- Problem description: Reproduce only the lines of the material below that start at the line containing "if y.1 = 0 ∧ i.1 = 0 then ys" and stop at the line containing "-- pvStepA only". Keep both end lines.
··· Exercise input ···
-- pv_equiv track=rewrite | github.com/enzeas/EcDNAFinder | Recycle/ecDNA.pipe.v1.py | cigarmerge
-- ===== SOURCE A (Python) =====
-- def cigarmerge(ct, indel=100000, skip=1000000000, hard=100000, pad=1000000000, match='Q'):
--     ctN = ct[:1]
--     for i in ct[1:]:
--         if match=='Q':
--             if ( i[1] <=indel and i[0] ==1 ):
--                 i = (0, i[1])
--             elif ( i[1] <=indel and i[0] ==2 ):
--                 i = (0, 0)
--             elif ( i[1] <=skip and i[0] ==3 ):
--                 i = (0, 0)
--             elif ( i[1] <=hard and i[0] ==5 ):
--                 i = (0, 0)
--             elif ( i[1] <=pad and i[0] ==6 ):
--                 i = (0, 0)
--             else:
--                 i = i
--
--         elif match=='R':
--             if ( i[1] <=indel and i[0] ==1 ):
--                 i = (0, 0)
--             elif ( i[1] <=indel and i[0] ==2 ):
--                 i = (0, i[1])
--             elif ( i[1] <=skip and i[0] ==3 ):
--                 i = (0, i[1])
--             elif ( i[1] <=hard and i[0] ==5 ):
--                 i = (0, 0)
--             elif ( i[1] <=pad and i[0] ==6 ):
--                 i = (0, 0)
--             else:
--                 i = i
--
--         if ( ctN[-1][0]==0 and i[0]==0 ):
--             ctN[-1] = (ctN[-1][0] + i[0], ctN[-1][1] + i[1])
--         else:
--             ctN.append(i)
--     return ctN
-- ===== SOURCE B (Python) =====
-- def _xform(i, indel, skip, hard, pad, match):
--     # zero-out rule: op has a per-mode threshold; kept length only for the mode's 'keep' ops
--     if match not in ('Q', 'R'):
--         return i
--     thr = {1: indel, 2: indel, 3: skip, 5: hard, 6: pad}.get(i[0])
--     if thr is None or i[1] > thr:
--         return i
--     keep = (match == 'Q' and i[0] == 1) or (match == 'R' and i[0] in (2, 3))
--     return (0, i[1] if keep else 0)
--
--
-- def cigarmerge(ct, indel=100000, skip=1000000000, hard=100000, pad=1000000000, match='Q'):
--     # stage 1: first element verbatim, transform the rest
--     tf = ct[:1] + [_xform(i, indel, skip, hard, pad, match) for i in ct[1:]]
--     # stage 2: run-length grouping — each maximal run of zero-op entries collapses
--     # to one (0, sum of lengths); non-zero entries pass through unchanged
--     out = []
--     n = len(tf)
--     k = 0
--     while k < n:
--         if tf[k][0] == 0:
--             j = k
--             while j < n and tf[j][0] == 0:
--                 j += 1
--             out.append((0, sum(x[1] for x in tf[k:j])))
--             k = j
--         else:
--             out.append(tf[k])
--             k += 1
--     return out
-- ===== Notes on version B (the rewrite author's own statement) =====
-- stated objective: alternative
-- what changed: replaces A's single fused loop (per-mode elif transform followed by mutate-the-last-element pairwise merge) by a two-stage pipeline: a threshold-table/keep-predicate transform of every element after the first, then run-length grouping that collapses each maximal run of zero-op entries into one (0, sum-of-lengths) tuple via slice summation
import Mathlib
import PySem

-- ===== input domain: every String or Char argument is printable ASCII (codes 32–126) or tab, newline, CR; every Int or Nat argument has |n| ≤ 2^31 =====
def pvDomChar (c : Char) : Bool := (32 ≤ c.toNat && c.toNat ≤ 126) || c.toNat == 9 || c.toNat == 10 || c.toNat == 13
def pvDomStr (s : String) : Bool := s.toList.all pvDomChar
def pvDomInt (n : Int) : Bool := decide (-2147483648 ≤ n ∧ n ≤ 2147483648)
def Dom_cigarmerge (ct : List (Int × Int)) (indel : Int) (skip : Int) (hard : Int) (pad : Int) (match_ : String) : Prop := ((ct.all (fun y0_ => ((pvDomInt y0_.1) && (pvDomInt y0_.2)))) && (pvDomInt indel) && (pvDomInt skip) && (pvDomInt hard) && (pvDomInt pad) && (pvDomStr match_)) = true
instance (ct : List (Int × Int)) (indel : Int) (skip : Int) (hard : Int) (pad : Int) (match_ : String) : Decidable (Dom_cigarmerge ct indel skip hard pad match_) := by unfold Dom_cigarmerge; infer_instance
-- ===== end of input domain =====

-- B restructures A's fused transform+merge loop as a staged pipeline: a per-element
-- threshold/keep transform, then run-length grouping that collapses each maximal run of
-- zero-op entries into one summed tuple; same values, same O(n) cost.


-- ===== PORT A =====
-- literal transliteration of A: ctN = ct[:1]; one fused loop over ct[1:] that rewrites i via
-- the elif chains, then merges into ctN[-1] or appends.
def cigarmerge (ct : List (Int × Int)) (indel : Int) (skip : Int) (hard : Int) (pad : Int) (match_ : String) : List (Int × Int) :=
  (ct.drop 1).foldl (fun ctN i0 =>
    let i : Int × Int :=
      if match_ = "Q" then
        if i0.2 ≤ indel ∧ i0.1 = 1 then (0, i0.2)
        else if i0.2 ≤ indel ∧ i0.1 = 2 then (0, 0)
        else if i0.2 ≤ skip ∧ i0.1 = 3 then (0, 0)
        else if i0.2 ≤ hard ∧ i0.1 = 5 then (0, 0)
        else if i0.2 ≤ pad ∧ i0.1 = 6 then (0, 0)
        else i0
      else if match_ = "R" then
        if i0.2 ≤ indel ∧ i0.1 = 1 then (0, 0)
        else if i0.2 ≤ indel ∧ i0.1 = 2 then (0, i0.2)
        else if i0.2 ≤ skip ∧ i0.1 = 3 then (0, i0.2)
        else if i0.2 ≤ hard ∧ i0.1 = 5 then (0, 0)
        else if i0.2 ≤ pad ∧ i0.1 = 6 then (0, 0)
        else i0
      else i0
    match ctN.getLast? with
    | some last =>
        if last.1 = 0 ∧ i.1 = 0 then ctN.dropLast ++ [(last.1 + i.1, last.2 + i.2)]
        else ctN ++ [i]
    | none => ctN ++ [i]) (ct.take 1)

-- ===== PORT B =====
-- _xform from Source B: per-op threshold lookup plus a 'keep length' predicate per mode.
def pvXform (indel skip hard pad : Int) (match_ : String) (i : Int × Int) : Int × Int :=
  if ¬ (match_ = "Q" ∨ match_ = "R") then i
  else
    let thr? : Option Int :=
      PySem.Dict.get? (PySem.Dict.ofList [(1, indel), (2, indel), (3, skip), (5, hard), (6, pad)]) i.1
    match thr? with
    | none => i
    | some thr =>
        if thr < i.2 then i
        else
          let keep := (match_ = "Q" ∧ i.1 = 1) ∨ (match_ = "R" ∧ (i.1 = 2 ∨ i.1 = 3))
          (0, if keep then i.2 else 0)

-- the run-grouping while loop of Source B: a maximal run of zero-op entries collapses to one
-- (0, sum of lengths), a non-zero entry passes through.
def pvRuns : List (Int × Int) → List (Int × Int)
  | [] => []
  | x :: xs =>
      if x.1 = 0 then
        (0, x.2 + ((xs.takeWhile (fun y => y.1 = 0)).map Prod.snd).sum)
          :: pvRuns (xs.dropWhile (fun y => y.1 = 0))
      else x :: pvRuns xs
termination_by l => l.length
decreasing_by
  · have := List.length_dropWhile_le (p := fun y : Int × Int => decide (y.1 = 0)) (l := xs)
    simpa using Nat.lt_succ_of_le this
  · simp

def cigarmerge_alt (ct : List (Int × Int)) (indel : Int) (skip : Int) (hard : Int) (pad : Int) (match_ : String) : List (Int × Int) :=
  pvRuns (ct.take 1 ++ (ct.drop 1).map (pvXform indel skip hard pad match_))

-- ===== PRECONDITION & SPEC =====
def Spec_cigarmerge (ct : List (Int × Int)) (indel : Int) (skip : Int) (hard : Int) (pad : Int) (match_ : String) (out : List (Int × Int)) : Prop := out = cigarmerge_alt ct indel skip hard pad match_
instance (ct : List (Int × Int)) (indel : Int) (skip : Int) (hard : Int) (pad : Int) (match_ : String) (out : List (Int × Int)) : Decidable (Spec_cigarmerge ct indel skip hard pad match_ out) := by unfold Spec_cigarmerge; infer_instance

-- ===== CLAIM (what is proved, stated in full; the proofs are below) =====
def Claim_equal_cigarmerge : Prop := ∀ (ct : List (Int × Int)) (indel : Int) (skip : Int) (hard : Int) (pad : Int) (match_ : String), Dom_cigarmerge ct indel skip hard pad match_ → Spec_cigarmerge ct indel skip hard pad match_ (cigarmerge ct indel skip hard pad match_)

-- ===== LEMMAS AND PROOFS =====

-- A's merge step, factored out for the proof.
def pvStepA (ctN : List (Int × Int)) (i : Int × Int) : List (Int × Int) :=
  match ctN.getLast? with
  | some last =>
      if last.1 = 0 ∧ i.1 = 0 then ctN.dropLast ++ [(last.1 + i.1, last.2 + i.2)]
      else ctN ++ [i]
  | none => ctN ++ [i]

-- the threshold-table lookup of pvXform, resolved per op-code.
theorem thr_get (indel skip hard pad op : Int) :
    PySem.Dict.get? (PySem.Dict.ofList [((1:Int),indel),(2,indel),(3,skip),(5,hard),(6,pad)]) op =
      if op = 1 then some indel else if op = 2 then some indel else if op = 3 then some skip
      else if op = 5 then some hard else if op = 6 then some pad else none := by
  by_cases h1 : op = 1 <;> by_cases h2 : op = 2 <;> by_cases h3 : op = 3 <;>
    by_cases h5 : op = 5 <;> by_cases h6 : op = 6 <;>
    simp_all [PySem.Dict.ofList, PySem.Dict.update, PySem.Dict.get?_insert, PySem.Dict.get?_empty]

-- A's inline elif transform chain agrees with B's threshold/keep transform.
theorem xform_eq (indel skip hard pad : Int) (match_ : String) (i0 : Int × Int) :
    pvXform indel skip hard pad match_ i0 =
      (if match_ = "Q" then
        if i0.2 ≤ indel ∧ i0.1 = 1 then (0, i0.2)
        else if i0.2 ≤ indel ∧ i0.1 = 2 then (0, 0)
        else if i0.2 ≤ skip ∧ i0.1 = 3 then (0, 0)
        else if i0.2 ≤ hard ∧ i0.1 = 5 then (0, 0)
        else if i0.2 ≤ pad ∧ i0.1 = 6 then (0, 0)
        else i0
      else if match_ = "R" then
        if i0.2 ≤ indel ∧ i0.1 = 1 then (0, 0)
        else if i0.2 ≤ indel ∧ i0.1 = 2 then (0, i0.2)
        else if i0.2 ≤ skip ∧ i0.1 = 3 then (0, i0.2)
        else if i0.2 ≤ hard ∧ i0.1 = 5 then (0, 0)
        else if i0.2 ≤ pad ∧ i0.1 = 6 then (0, 0)
        else i0
      else i0) := by
  rcases i0 with ⟨op, ln⟩
  unfold pvXform
  rw [thr_get]
  by_cases hQ : match_ = "Q" <;> by_cases hR : match_ = "R"
  · rw [hQ] at hR; exact absurd hR (by decide)
  all_goals
    by_cases h1 : op = 1 <;> by_cases h2 : op = 2 <;> by_cases h3 : op = 3 <;>
      by_cases h5 : op = 5 <;> by_cases h6 : op = 6 <;>
      simp only [hQ, hR, h1, h2, h3, h5, h6, if_true, if_false, not_or, not_false_iff,
                 and_true, and_false, true_and, false_and,
                 not_true_eq_false, or_self] <;>
      simp_all <;> split_ifs <;> simp_all <;> omega

-- A's fused loop equals the mapped transform fed to A's merge fold.
theorem cigarmerge_as_foldl (ct : List (Int × Int)) (indel skip hard pad : Int) (match_ : String) :
    cigarmerge ct indel skip hard pad match_ =
      ((ct.drop 1).map (pvXform indel skip hard pad match_)).foldl pvStepA (ct.take 1) := by
  rw [List.foldl_map]
  unfold cigarmerge
  congr 1
  funext ctN i0
  rw [xform_eq]
  rfl

-- pvStepA on a singleton seed, written as an if.
theorem stepA_singleton (y i : Int × Int) :
    pvStepA [y] i =
      if y.1 = 0 ∧ i.1 = 0 then [((y.1 + i.1 : Int), (y.2 + i.2 : Int))] else [y] ++ [i] := by
  unfold pvStepA
  simp [List.getLast?]

-- pvStepA on a seed with a strict prefix, written as an if.
theorem stepA_concat (ys : List (Int × Int)) (y i : Int × Int) :
    pvStepA (ys ++ [y]) i =
      if y.1 = 0 ∧ i.1 = 0 then ys ++ [((y.1 + i.1 : Int), (y.2 + i.2 : Int))]
      else (ys ++ [y]) ++ [i] := by
  unfold pvStepA
  rw [List.getLast?_concat]
  simp only []
  split_ifs with h
  · rw [List.dropLast_concat]
  · rfl

-- pvStepA only touches the last element: a strict prefix passes through the fold.
theorem foldl_stepA_prefix (l : List (Int × Int)) (ys : List (Int × Int)) (y : Int × Int) :
    l.foldl pvStepA (ys ++ [y]) = ys ++ l.foldl pvStepA [y] := by
  induction l generalizing ys y with
  | nil => rfl
  | cons i l ih =>
      simp only [List.foldl_cons, stepA_concat, stepA_singleton]
      split_ifs with h
      · exact ih ys _
      · rw [ih (ys ++ [y]) i, ih [y] i, List.append_assoc]

-- unfolding lemma for pvRuns on nil and on a cons cell.
theorem pvRuns_nil : pvRuns [] = [] := by rw [pvRuns]

theorem pvRuns_cons (x : Int × Int) (xs : List (Int × Int)) :
    pvRuns (x :: xs) =
      if x.1 = 0 then
        (0, x.2 + ((xs.takeWhile (fun y => y.1 = 0)).map Prod.snd).sum)
          :: pvRuns (xs.dropWhile (fun y => y.1 = 0))
      else x :: pvRuns xs := by
  rw [pvRuns]

-- the bridge: A's merge fold from a one-element seed equals B's run grouping.
theorem foldl_stepA_eq_runs (l : List (Int × Int)) (y : Int × Int) :
    l.foldl pvStepA [y] = pvRuns (y :: l) := by
  induction l generalizing y with
  | nil =>
      rcases y with ⟨a, b⟩
      rw [pvRuns_cons]
      by_cases hy : a = 0
      · subst hy; simp [pvRuns_nil]
      · simp [hy, pvRuns_nil]
  | cons i l ih =>
      rcases y with ⟨a, b⟩
      rcases i with ⟨c, d⟩
      simp only [List.foldl_cons, stepA_singleton]
      split_ifs with h
      · obtain ⟨ha, hc⟩ := h
        subst ha; subst hc
        rw [ih]
        rw [pvRuns_cons, pvRuns_cons]
        simp [add_assoc]
      · rw [foldl_stepA_prefix l [(a, b)] (c, d), ih (c, d)]
        rw [pvRuns_cons (x := (a, b))]
        by_cases ha : a = 0
        · have hc : ¬ c = 0 := fun hc => h ⟨ha, hc⟩
          subst ha
          simp [hc]
        · simp [ha]

theorem cigarmerge_eq_alt (ct : List (Int × Int)) (indel skip hard pad : Int) (match_ : String) :
    cigarmerge ct indel skip hard pad match_ = cigarmerge_alt ct indel skip hard pad match_ := by
  cases ct with
  | nil => simp [cigarmerge, cigarmerge_alt, pvRuns_nil]
  | cons x rest =>
      rw [cigarmerge_as_foldl]
      unfold cigarmerge_alt
      simp only [List.drop_succ_cons, List.drop_zero, List.take_succ_cons, List.take_zero,
                 List.singleton_append]
      rw [foldl_stepA_eq_runs]

-- ===== VERDICT (by name: the statement is the Claim_ definition above) =====
theorem cigarmerge_spec : Claim_equal_cigarmerge := by
  intro ct indel skip hard pad match_ _
  exact cigarmerge_eq_alt ct indel skip hard pad match_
···
- Answer space:
      if y.1 = 0 ∧ i.1 = 0 then ys ++ [((y.1 + i.1 : Int), (y.2 + i.2 : Int))]
      else (ys ++ [y]) ++ [i] := by
  unfold pvStepA
  rw [List.getLast?_concat]
  simp only []
  split_ifs with h
  · rw [List.dropLast_concat]
  · rfl

-- pvStepA only touches the last element: a strict prefix passes through the fold.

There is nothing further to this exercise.